Debate resumed on amendment No. 1:
In page 2, after line 46, to insert the following:—
 “(4) The supplier of the animal or animals, or an agent appointed by him, shall have the right to be present while the carcases of his animals are being classified. This provision shall not apply to the classification of individual cuts of meat but only to the classification of whole carcases.”.
Mr. D'Arcy Mr. D'Arcy
Mr. D'Arcy: I find it hard to understand why a provision such as proposed by Deputy Bruton was not included in the Bill. Deputy Bruton has made a reasonable request in order to protect the producers of beef when selling that beef to the factories. We do not describe classification as something new because we have had grading up to now but it is something new to many farmers. I understand that the Department will put into the factories the people who will classify this beef and that is something very new. It is a question of selling the scheme to the farmers. Deputy Bruton made the case that farmers should be encouraged to have their cattle processed here. That is important because of the labour involved in processing meat in our factories instead of sending them out on the hoof. So there is a question of selling this idea to the farming community, which is very important.
From time to time standards change. No matter how rigid the guidelines are there is no doubt that classification of our beef will change. We have experience of an over-supplied market that always changes standards. Whether we have too little or too much to supply to the factory, standards will automatically change and I am sure the Minister realises that as well as I do.
A point was raised in relation to the educational value to the farmer of being allowed to see his beef being classified in the factory. I believe that the majority of farmers would be able to identify their own beasts by weight. I am talking about the farmers who supply 20 to 25 cattle to the factory. We hear a great deal these days about the different continental breeds of cattle but I believe that our breeds are as good as theirs. Five new breeds have already been introduced here but  judging from the classification of these breeds our own white-heads and Friesians are as good as these other breeds, particularly for beef.

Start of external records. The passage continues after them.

theorem pvBridgeAux (a : String) (s : List Char) :
    (List.range (s.length - 1)).flatMap
      (fun k => if [s.getD k ' '] = a.toList ∨ [s.getD (k + 1) ' '] = a.toList
                then a.toList else [s.getD (k + 1) ' ']) = pvStep a s := by
  induction s with
  | nil => rfl
  | cons x t ih =>
    cases t with
    | nil => rfl
    | cons y t' =>
      have hlen : (x :: y :: t').length - 1 = ((y :: t').length - 1) + 1 := by simp
      rw [hlen, List.range_succ_eq_map, List.flatMap_cons, List.flatMap_map]
      have hfun : (fun k : Nat => if [(x :: y :: t').getD k.succ ' '] = a.toList ∨
                      [(x :: y :: t').getD (k.succ + 1) ' '] = a.toList
                    then a.toList else [(x :: y :: t').getD (k.succ + 1) ' ']) =
          (fun k => if [(y :: t').getD k ' '] = a.toList ∨
                      [(y :: t').getD (k + 1) ' '] = a.toList
                    then a.toList else [(y :: t').getD (k + 1) ' ']) := by
        funext k
        simp [Nat.succ_eq_add_one]
      rw [hfun, ih]
      show (if [x] = a.toList ∨ [y] = a.toList then a.toList else [y]) ++ pvStep a (y :: t') =
        pvStep a (x :: y :: t')
      by_cases hcond : [x] = a.toList ∨ [y] = a.toList
      · rcases hcond with h | h
        · simp [pvStep, ← h]
        · simp [pvStep, ← h]
      · simp [pvStep, hcond]
theorem num_char_eq (line : String) :
    num_char line
      = (((numsSpelledOut.foldl (fun l kv => PySem.Str.replace l kv.1 kv.2) line).toList.filter
            PySem.Chars.isdigit).map (fun c => String.mk [c])) := by
  simp only [num_char]
  exact pipeline_eq _

theorem num_char_agree (line : String) : num_char line = num_char_alt line := by
  rw [num_char_eq, foldl_replace_toList, chain_scan]
  rfl

-- ===== VERDICT (by name: the statement is the Claim_ definition above) =====
theorem num_char_spec : Claim_equal_num_char := by
  unfold Claim_equal_num_char Spec_num_char
  intro line _
  exact num_char_agree line
theorem main_eq (coeffs : List Int) (bound : Int) :
    count_integer_roots coeffs bound = count_integer_roots_alt coeffs bound := by
  rw [portA_eq_filter]
  rcases hsp : (stripLow coeffs 0).2 with _ | ⟨c0, rest⟩
  · -- zero polynomial: every x in the range is a root
    have hall : ∀ x : Int, polyVal coeffs x = 0 := by
      intro x; rw [stripLow_spec coeffs 0 x, hsp]; simp [polyVal]
    simp [count_integer_roots_alt, hsp, hall]
  · have hc0 : c0 ≠ 0 := stripLow_head_ne coeffs 0 c0 rest hsp
    have hpoly : ∀ x : Int,
        polyVal coeffs x = x ^ ((stripLow coeffs 0).1 - 0) * polyVal (c0 :: rest) x := by
      intro x; rw [stripLow_spec coeffs 0 x, hsp]
    have ha : 1 ≤ |c0| := by
      have := abs_pos.mpr hc0; omega
    have hdpos : ∀ y ∈ divLoop |c0| (|c0|.toNat + 1) 1 [], 1 ≤ y :=
      divLoop_pos |c0| _ 1 [] le_rfl (by simp)
    have hmemc : ∀ y : Int,
        (y ∈ (if (stripLow coeffs 0).1 > 0
            then PySem.Set.add ((divLoop |c0| (|c0|.toNat + 1) 1 []).foldl
                (fun s d => PySem.Set.add (PySem.Set.add s d) (-d)) PySem.Set.empty) 0
            else (divLoop |c0| (|c0|.toNat + 1) 1 []).foldl
                (fun s d => PySem.Set.add (PySem.Set.add s d) (-d)) PySem.Set.empty)) ↔
          ((y = 0 ∧ 0 < (stripLow coeffs 0).1) ∨
            y ∈ divLoop |c0| (|c0|.toNat + 1) 1 [] ∨ -y ∈ divLoop |c0| (|c0|.toNat + 1) 1 []) := by
      intro y
      split
      · rename_i h
        rw [PySem.Set.mem_add, cands_fold_mem]
        simp only [PySem.Set.empty, List.not_mem_nil, false_or]
        tauto
      · rename_i h
        rw [cands_fold_mem]
        simp only [PySem.Set.empty, List.not_mem_nil, false_or]
        constructor
        · tauto
        · rintro ((⟨_, hm⟩) | h | h) <;> tauto
    have hnd : (if (stripLow coeffs 0).1 > 0
        then PySem.Set.add ((divLoop |c0| (|c0|.toNat + 1) 1 []).foldl
            (fun s d => PySem.Set.add (PySem.Set.add s d) (-d)) PySem.Set.empty) 0
        else (divLoop |c0| (|c0|.toNat + 1) 1 []).foldl
            (fun s d => PySem.Set.add (PySem.Set.add s d) (-d)) PySem.Set.empty).Nodup := by
      have h0 := cands_fold_nodup (divLoop |c0| (|c0|.toNat + 1) 1 []) PySem.Set.empty
        (by simp [PySem.Set.empty])
      split
      · exact PySem.Set.nodup_add _ _ h0
      · exact h0
    -- unfold B to a filter of the sorted candidate list
    simp only [count_integer_roots_alt, hsp, gt_iff_lt]
    rw [foldl_range_filter]
    simp only [List.nil_append]
    -- both sides are strictly sorted; compare memberships
    apply sorted_lt_ext
    · exact (PySem.List.pairwise_lt_pyRange_one (-bound) (bound + 1)).sublist
        List.filter_sublist
    · have hs := PySem.List.sorted_pairwise (xs :=
        (if 0 < (stripLow coeffs 0).1
          then PySem.Set.add ((divLoop |c0| (|c0|.toNat + 1) 1 []).foldl
              (fun s d => PySem.Set.add (PySem.Set.add s d) (-d)) PySem.Set.empty) 0
          else (divLoop |c0| (|c0|.toNat + 1) 1 []).foldl
              (fun s d => PySem.Set.add (PySem.Set.add s d) (-d)) PySem.Set.empty))
        (key := fun x => x)
      have hperm := PySem.List.sorted_perm (xs :=
        (if 0 < (stripLow coeffs 0).1
          then PySem.Set.add ((divLoop |c0| (|c0|.toNat + 1) 1 []).foldl
              (fun s d => PySem.Set.add (PySem.Set.add s d) (-d)) PySem.Set.empty) 0
          else (divLoop |c0| (|c0|.toNat + 1) 1 []).foldl
              (fun s d => PySem.Set.add (PySem.Set.add s d) (-d)) PySem.Set.empty))
        (key := fun x => x) (rev := false)
      have hndq : (PySem.List.sorted _ (fun x => x) false).Nodup := hperm.nodup_iff.mpr hnd
      have hne : (PySem.List.sorted _ (fun x => x) false).Pairwise (· ≠ ·) := hndq
      have hlt := (List.Pairwise.and hs hne).imp
        (fun hab => lt_of_le_of_ne hab.1 hab.2)
      exact hlt.sublist List.filter_sublist
    · intro x
      simp only [List.mem_filter, PySem.List.mem_pyRange_one, PySem.List.mem_sorted,
        decide_eq_true_eq, hmemc, horner_eq]
      constructor
      · rintro ⟨⟨hlo, hhi⟩, hroot⟩
        by_cases hx : x = 0
        · subst hx
          have hm : 0 < (stripLow coeffs 0).1 := by
            by_contra hm0
            have hmz : (stripLow coeffs 0).1 = 0 := by omega
            have := stripLow_fst_zero coeffs c0 rest hsp hmz
            exact hc0 (by omega)
          exact ⟨Or.inl ⟨rfl, hm⟩, ⟨by omega, by omega⟩, Or.inl rfl⟩
        · have hpx : polyVal (c0 :: rest) x = 0 := by
            have h := hpoly x
            rw [hroot] at h
            have hxm : x ^ ((stripLow coeffs 0).1 - 0) ≠ 0 := pow_ne_zero _ hx
            exact (mul_eq_zero.mp h.symm).resolve_left hxm
          have hdvd : x ∣ c0 := by
            refine ⟨-(polyVal rest x), ?_⟩
            have h := hpx
            simp only [polyVal] at h
            linear_combination h
          have hdvda : x ∣ |c0| := (dvd_abs x c0).mpr hdvd
          refine ⟨?_, ⟨by omega, by omega⟩, Or.inr hpx⟩
          rcases lt_or_ge 0 x with hxp | hxn
          · exact Or.inr (Or.inl (divLoop_mem_of_dvd |c0| ha x (by omega) hdvda))
          · refine Or.inr (Or.inr (divLoop_mem_of_dvd |c0| ha (-x) (by omega) ?_))
            exact (neg_dvd).mpr hdvda
      · rintro ⟨hc, ⟨hlo, hhi⟩, hroot⟩
        refine ⟨⟨hlo, by omega⟩, ?_⟩
        by_cases hx : x = 0
        · subst hx
          have hm : 0 < (stripLow coeffs 0).1 := by
            rcases hc with ⟨_, hm⟩ | h | h
            · exact hm
            · exact absurd (hdpos 0 h) (by omega)
            · exact absurd (hdpos 0 (by simpa using h)) (by omega)
          exact stripLow_fst_pos_iff coeffs hm
        · have hpx : polyVal (c0 :: rest) x = 0 := hroot.resolve_left hx
          rw [hpoly x, hpx, mul_zero]

-- ===== VERDICT (by name: the statement is the Claim_ definition above) =====
theorem count_integer_roots_spec : Claim_equal_count_integer_roots := by
  intro coeffs bound _
  unfold Spec_count_integer_roots
  exact main_eq coeffs bound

Our legislation should consider the rights of farmers and the protection of their interests. One farmer will often say to another “How did your cattle kill out?”. If a farmer walks into a factory he should have the right to see how his cattle weigh and how they are graded. If this amendment is not accepted the farmer will not have that right. Cattle were in plentiful supply in 1975-76 and we had the bitter experience of suppliers being badly treated by the factories during that time. We should legislate on behalf of the farmers because they require protection. If the Bill is passed without this provision the factories will be able to stop farmers from inspecting the classification of their beef. Heretofore we had the right by agreement. When I sell cattle to a factory I inquire when they are being slaughtered and try to be there at that time. Has the Minister considered that we are actually taking a right from farmers by allowing the factories to refuse entry?
The Department's inspectors are taking an active part in the classification of cattle. The farmer sending his cattle to the factory believes all his beasts are grade A beasts. If the farmer is not given the right to watch the classification of his beasts, the Department's inspectors will be blamed for every beast that is turned down by a factory. It would be far better to allow the farmer access to the factory floor so that the inspector could tell him the reasons for classification rather than having him wait a week for that information. It is also essential to protect the Department's inspectors and this could be done by allowing farmers on to factory floors. By not giving the farmers that right the Minister is exposing his officials to all types of accusations.
Minister of State at the Department of Agriculture (Mr. Hussey) Minister of State at the Department of Agriculture (Mr. Hussey)
Minister of State at the Department of Agriculture (Mr. Hussey): I agree with Deputies Bruton and D'Arcy that selling the idea of classification to the farmers is very important. I do not accept that the system of promoting  it, as outlined by Deputies Bruton and D'Arcy is the right way to go about it. This Bill is not taking from farmers the right to inspect their cattle as they are being classified.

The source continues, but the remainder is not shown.